裴安生為自己感到悲哀,也為了失去而感到疼痛。

“啊,就那樣吧。”他說。

“所以你不快樂,是嗎?”

這一句話就又逾越了,有幾分暧昧的影子。裴安生被搞得心煩意亂,心臟被迫坐著跳樓機。

“還行吧,不愁吃不愁穿的,我瞎挑什麽眼。”

回答他的又是一陣漫長的沈默。好在餐品上得很快,裴安生可以用咀嚼來替代糾結。

他點了一瓶紅酒,很自然地倒進顧尋北的杯子。

顧尋北看著剔透的紅色液體:“我開車了。”

“啊,忘了你會開車了。”裴安生楞了一下。

放下酒瓶的時候,他的手肘碰到了自己的高腳杯,玻璃杯落在地上,四分五裂。

他也隨著破碎的杯子崩潰了。

所有的細節,無時無刻不在提醒著他,距離自己和顧尋北提分手,已經過去兩年了。

坐在他面前的人已經很不一樣。

他們分開的時間已經比他們認識的時間還要長了。

也就是說,他想念顧尋北的時間,已經超過他擁有顧尋北的時間了。

一頓飯吃得潦草,裴安生心裏裝了太多事,沒有任何胃口。

見他不吃了,顧尋北也沒有繼續,他很體貼地提出來送裴安生,甚至主動買了單。

裴安生甚至忘了要和他搶。

他也沒力氣再在這些細枝末節上表現了。

有什麽用啊。

他早就把一切都搞砸了。

顧尋北的耐心和教養,很快就要被自己耗盡了吧?

也挺好的,就這樣吧。

“安生,”顧尋北收好錢夾,轉過身來等他,“你可以如實回答我的一個問題嗎?”

同樣的稱呼,暧昧期的時候,裴安生覺得是挑釁;熱戀期的時候,他覺得是溫情;現在他聽見,只覺察到一種冷漠的客套,似乎為了保持表面的和諧才采用這樣虛偽的措辭。

“啊,你先說。
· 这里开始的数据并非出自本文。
theorem facetJoin_step (st : Bool × Bool × Bool × Bool) (x : String) :
    facetJoin (facetEncode st) (facetTok x) = facetEncode (facetFlagsStep st x) := by
  obtain ⟨b, i, f, o⟩ := st
  by_cases h0 : x = "" ∨ x = "null"
  · rcases h0 with h | h <;> subst h <;>
      cases b <;> cases i <;> cases f <;> cases o <;> decide
  · rcases not_or.mp h0 with ⟨h1, h2⟩
    have e1 : (x == "") = false := by simp [h1]
    have e2 : (x == "null") = false := by simp [h2]
    by_cases hb : x = "bool"
    · subst hb; cases b <;> cases i <;> cases f <;> cases o <;> decide
    · by_cases hi : x = "int"
      · subst hi; cases b <;> cases i <;> cases f <;> cases o <;> decide
      · by_cases hf : x = "float"
        · subst hf; cases b <;> cases i <;> cases f <;> cases o <;> decide
        · have e3 : (x == "bool") = false := by simp [hb]
          have e4 : (x == "int") = false := by simp [hi]
          have e5 : (x == "float") = false := by simp [hf]
          simp only [facetTok, facetFlagsStep, e1, e2, e3, e4, e5, Bool.or_self]
          cases b <;> cases i <;> cases f <;> cases o <;> decide

-- B's lattice fold computes the encoding of the flag fold
theorem facetFold_encode (l : List String) (st : Bool × Bool × Bool × Bool) :
    l.foldl (fun s t => facetJoin s (facetTok t)) (facetEncode st) =
      facetEncode (l.foldl facetFlagsStep st) := by
  induction l generalizing st with
  | nil => rfl
  | cons x xs ih =>
    simp only [List.foldl_cons, facetJoin_step]
    exact ih _

-- the flag fold accumulates each flag as "this kind of value occurs in the list"
theorem facetFlags_foldl (l : List String) (b i f o : Bool) :
    l.foldl facetFlagsStep (b, i, f, o) =
      (b || l.any (· == "bool"), i || l.any (· == "int"), f || l.any (· == "float"),
       o || l.any (fun t => !(t == "") && !(t == "null") && !(t == "bool") && !(t == "int") && !(t == "float"))) := by
  induction l generalizing b i f o with
  | nil => simp
  | cons x xs ih =>
    simp only [List.foldl_cons, List.any_cons]
    rw [facetFlagsStep]
    by_cases hx0 : x = "" ∨ x = "null"
    · rcases hx0 with h | h <;> subst h <;> simp [ih]
    · rcases not_or.mp hx0 with ⟨h1, h2⟩
      by_cases hb : x = "bool"
      · subst hb; simp [ih]
      · by_cases hi : x = "int"
        · subst hi; simp [ih]
        · by_cases hf : x = "float"
          · subst hf; simp [ih]
          · have e1 : (x == "bool") = false := by simp [hb]
            have e2 : (x == "int") = false := by simp [hi]
            have e3 : (x == "float") = false := by simp [hf]
            simp [h1, h2, e1, e2, e3, ih]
”他破罐破摔了。

“你擔心的是我打破你現在平靜的生活,還是你擔心我介意你所要面對的事情?”顧尋北平靜地詢問。

裴安生睫毛一顫:“……有什麽區別嗎?”

而面前的人又是沈默。

裴安生被這有可能代表太多含義的沈默激怒了,他今天第一回主動看向這個人的眼睛,想說的話卻堵在喉頭。

這雙漆黑的眼睛深得不行,暗地裏盡是裴安生看不懂的情緒。他被震懾得後撤一步,好怕一不留神就被吸走。

鬼使神差地,他擱置了惱火,很別扭地講:“……我不會結婚。”

“那我們為什麽要分開?”顧尋北像是早就知道答案一樣,不給裴安生逃避的餘地。

“對你好。”

顧尋北盯著他的眼睛:“你覺得我不會等?”

餐廳門口的路燈壞了,背後的門縫裏透出來散漫悠揚的爵士樂。

裴安生偏過頭去,將紅了的眼睛埋在陰影裏,他的喉結上下滾了好幾下,才極為勉強地穩住聲音:“你有了新的生活,那我的事兒就翻篇兒了吧。”

微弱的音樂填補了兩個人之間窒息的寂靜。

裴安生心如死灰地閉上眼,他控制不住幹澀的淚水滑落。

就到此為止了。應該就是這樣。

“好。”顧尋北點了點頭。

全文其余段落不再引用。